Records from a dataset:
-- pv_equiv track=rewrite | github.com/aidenp004/g_sheets_automation_v1 | src/sheets_client.py | _header_index_map
-- ===== SOURCE A (Python) =====
-- def _header_index_map(headers: list[str]) -> dict[str, int]:
--     """Build a 1-based column index map from stripped header names."""
--     index_map: dict[str, int] = {}
--     duplicates: list[str] = []
--
--     for col, raw_header in enumerate(headers, start=1):
--         header = raw_header.strip()
--         if not header:
--             continue
--         if header in index_map:
--             duplicates.append(header)
--             continue
--         index_map[header] = col
--
--     if duplicates:
--         dupes = ", ".join(sorted(set(duplicates)))
--         raise ValueError(f"Duplicate header names after trimming whitespace: {dupes}")
--
--     return index_map
-- ===== SOURCE B (Python) =====
-- def _header_index_map(headers: list[str]) -> dict[str, int]:
--     """Build a 1-based column index map from stripped header names."""
--     grouped: dict[str, list[int]] = {}
--     for col, raw_header in enumerate(headers, start=1):
--         name = raw_header.strip()
--         if name:
--             grouped.setdefault(name, []).append(col)
--
--     dup_names = [name for name, cols in grouped.items() if len(cols) > 1]
--     if dup_names:
--         dupes = ", ".join(sorted(set(dup_names)))
--         raise ValueError(f"Duplicate header names after trimming whitespace: {dupes}")
--
--     return {name: cols[0] for name, cols in grouped.items()}
-- ===== Notes on version B (the rewrite author's own statement) =====
-- stated objective: alternative
-- what changed: B builds a full name -> list-of-column-positions multimap in one pass, then derives the duplicate names by filtering groups with more than one position and the index map by taking each group's first position, instead of A's running first-seen dict plus a duplicates accumulator inside the loop.
import Mathlib
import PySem

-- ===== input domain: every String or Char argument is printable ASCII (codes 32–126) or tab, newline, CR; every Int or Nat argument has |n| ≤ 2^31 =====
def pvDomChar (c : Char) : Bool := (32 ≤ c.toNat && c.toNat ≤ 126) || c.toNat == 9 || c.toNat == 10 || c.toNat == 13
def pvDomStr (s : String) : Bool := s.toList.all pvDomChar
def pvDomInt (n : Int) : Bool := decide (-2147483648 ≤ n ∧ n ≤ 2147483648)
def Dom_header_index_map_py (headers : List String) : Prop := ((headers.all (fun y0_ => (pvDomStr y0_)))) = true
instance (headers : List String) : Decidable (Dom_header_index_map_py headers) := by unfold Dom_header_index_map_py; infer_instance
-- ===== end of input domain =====

-- B replaces A's running first-seen dict + duplicates accumulator by a two-phase build
-- (position multimap, then filter/project); same return value wherever A returns.
-- Pre_ excludes inputs with duplicate stripped non-empty header names, on which the
-- Python A (and B) raise ValueError.

-- ===== PORT A =====
-- one loop step of A: state = (index_map, duplicates, col)
def headerStepA (st : PySem.Dict String Int × List String × Int) (raw : String) :
    PySem.Dict String Int × List String × Int :=
  let h := PySem.Str.strip raw
  if h = "" then (st.1, st.2.1, st.2.2 + 1)
  else if st.1.contains h then (st.1, st.2.1 ++ [h], st.2.2 + 1)
  else (st.1.insert h st.2.2, st.2.1, st.2.2 + 1)

-- the 'if duplicates: raise ValueError(...)' path is excluded by Pre_; the port returns index_map
def header_index_map_py (headers : List String) : List (String × Int) :=
  (headers.foldl headerStepA (PySem.Dict.empty, [], 1)).1.items

-- ===== PORT B =====
-- one loop step of B: state = (grouped positions multimap, col); setdefault(..,[]).append(col)
def headerStepB (st : PySem.Dict String (List Int) × Int) (raw : String) :
    PySem.Dict String (List Int) × Int :=
  let h := PySem.Str.strip raw
  if h = "" then (st.1, st.2 + 1)
  else (st.1.modify h [] (· ++ [st.2]), st.2 + 1)

-- the duplicate check ('if dup_names: raise') is excluded by Pre_; every group is nonempty,
-- so 'cols[0]' is ported as headD 0
def header_index_map_py_alt (headers : List String) : List (String × Int) :=
  let grouped := (headers.foldl headerStepB (PySem.Dict.empty, 1)).1
  grouped.items.map (fun p => (p.1, p.2.headD 0))

-- ===== PRECONDITION & SPEC =====
-- Pre_ excludes exactly the inputs on which Python A raises ValueError (some stripped
-- non-empty header name occurs twice); Python B raises there too.
def Pre_header_index_map_py (headers : List String) : Prop :=
  ((headers.map (fun s => PySem.Str.strip s)).filter (fun s => s ≠ "")).Nodup

instance (headers : List String) : Decidable (Pre_header_index_map_py headers) := by
  unfold Pre_header_index_map_py; infer_instance

def pvWitness_header_index_map_py : List String := ["id", " Name ", "", "  ", "price\t"]

def Spec_header_index_map_py (headers : List String) (out : List (String × Int)) : Prop :=
  out = header_index_map_py_alt headers
instance (headers : List String) (out : List (String × Int)) : Decidable (Spec_header_index_map_py headers out) := by
  unfold Spec_header_index_map_py; infer_instance

-- ===== CLAIM (what is proved, stated in full; the proofs are below) =====
def Claim_equal_header_index_map_py : Prop := ∀ (headers : List String), Dom_header_index_map_py headers → Pre_header_index_map_py headers → Spec_header_index_map_py headers (header_index_map_py headers)

-- ===== LEMMAS AND PROOFS =====

-- projection from B's grouped entries to A's index-map entries
def headerProj (p : String × List Int) : String × Int := (p.1, p.2.headD 0)

lemma contains_of_items_map (im : PySem.Dict String Int) (g : PySem.Dict String (List Int))
    (hitems : im.items = g.items.map headerProj) (k : String) :
    im.contains k = g.contains k := by
  simp [PySem.Dict.contains, hitems, List.any_map, Function.comp_def, headerProj]

-- loop invariant: A's index_map is the headerProj image of B's grouped multimap
lemma header_loop (headers : List String) :
    ∀ (im : PySem.Dict String Int) (g : PySem.Dict String (List Int))
      (dups : List String) (col : Int),
      im.items = g.items.map headerProj →
      g.keys.Nodup →
      (∀ p ∈ g.items, p.2 ≠ []) →
      (headers.foldl headerStepA (im, dups, col)).1.items =
        ((headers.foldl headerStepB (g, col)).1.items.map headerProj) := by
  induction headers with
  | nil => intro im g dups col hitems _ _; simpa using hitems
  | cons raw rest ih =>
    intro im g dups col hitems hnd hne
    simp only [List.foldl_cons, headerStepA, headerStepB]
    by_cases hempty : PySem.Str.strip raw = ""
    · simp only [hempty, if_true]
      exact ih im g dups (col + 1) hitems hnd hne
    · simp only [if_neg hempty]
      set h := PySem.Str.strip raw with hh
      have hcont := contains_of_items_map im g hitems h
      by_cases hc : g.contains h = true
      · -- duplicate occurrence: A leaves index_map alone, B appends col to h's group
        rw [hcont, if_pos hc]
        apply ih _ _ _ _ _ _ _
        · -- items of (g.modify h [] (· ++ [col])) project to im.items
          rw [PySem.Dict.modify, PySem.Dict.items_insert_of_contains g _ hc, hitems]
          rw [List.map_map]
          apply List.map_congr_left
          intro p hp
          by_cases hpk : p.1 = h
          · have hpm : (p.1, p.2) ∈ g.items := by simpa using hp
            have hget : g.getD h [] = p.2 := by
              exact PySem.Dict.getD_of_mem_items g (hpk ▸ hpm) hnd []
            have hpne : p.2 ≠ [] := hne p hp
            simp only [Function.comp_apply, hpk, beq_self_eq_true, if_true, headerProj, hget]
            cases p2 : p.2 with
            | nil => exact absurd p2 hpne
            | cons a t => simp
          · simp [Function.comp, headerProj, hpk]
        · simpa [PySem.Dict.modify] using
            PySem.Dict.nodup_keys_insert g h (g.getD h [] ++ [col]) hnd
        · intro p hp
          rw [PySem.Dict.modify, PySem.Dict.items_insert_of_contains g _ hc] at hp
          rcases List.mem_map.mp hp with ⟨q, hq, hqe⟩
          by_cases hqk : q.1 = h
          · have : p = (h, g.getD h [] ++ [col]) := by simpa [hqk] using hqe.symm
            simp [this]
          · have : p = q := by simpa [hqk] using hqe.symm
            exact this ▸ hne q hq
      · -- fresh name: A inserts (h, col), B starts the group [col]
        rw [hcont, if_neg hc]
        have hcf : g.contains h = false := by simpa using hc
        apply ih _ _ _ _ _ _ _
        · rw [PySem.Dict.modify, PySem.Dict.getD_of_not_contains g [] hcf,
              PySem.Dict.items_insert_of_not_contains g _ hcf,
              PySem.Dict.items_insert_of_not_contains]
          · simp [hitems, headerProj]
          · rw [contains_of_items_map im g hitems h]; exact hcf
        · simpa [PySem.Dict.modify] using
            PySem.Dict.nodup_keys_insert g h (g.getD h [] ++ [col]) hnd
        · intro p hp
          rw [PySem.Dict.modify, PySem.Dict.getD_of_not_contains g [] hcf,
              PySem.Dict.items_insert_of_not_contains g _ hcf] at hp
          rcases List.mem_append.mp hp with hp | hp
          · exact hne p hp
          · simp at hp; simp [hp]

-- ===== VERDICT (by name: the statement is the Claim_ definition above) =====
theorem header_index_map_py_spec : Claim_equal_header_index_map_py := by
  intro headers _ _
  unfold Spec_header_index_map_py header_index_map_py header_index_map_py_alt
  have := header_loop headers PySem.Dict.empty PySem.Dict.empty [] 1
    (by simp [PySem.Dict.empty]) (by simp [PySem.Dict.empty, PySem.Dict.keys])
    (by simp [PySem.Dict.empty])
  exact this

▶ [Task requirements] Only the lines above starting at the line that holds "let grouped := (headers.foldl" and ending at the line that holds "def pvWitness_header_index_map_py : List" are to be repeated, exactly and in full.

▶ [Answer]
  let grouped := (headers.foldl headerStepB (PySem.Dict.empty, 1)).1
  grouped.items.map (fun p => (p.1, p.2.headD 0))

-- ===== PRECONDITION & SPEC =====
-- Pre_ excludes exactly the inputs on which Python A raises ValueError (some stripped
-- non-empty header name occurs twice); Python B raises there too.
def Pre_header_index_map_py (headers : List String) : Prop :=
  ((headers.map (fun s => PySem.Str.strip s)).filter (fun s => s ≠ "")).Nodup

instance (headers : List String) : Decidable (Pre_header_index_map_py headers) := by
  unfold Pre_header_index_map_py; infer_instance

def pvWitness_header_index_map_py : List String := ["id", " Name ", "", "  ", "price\t"]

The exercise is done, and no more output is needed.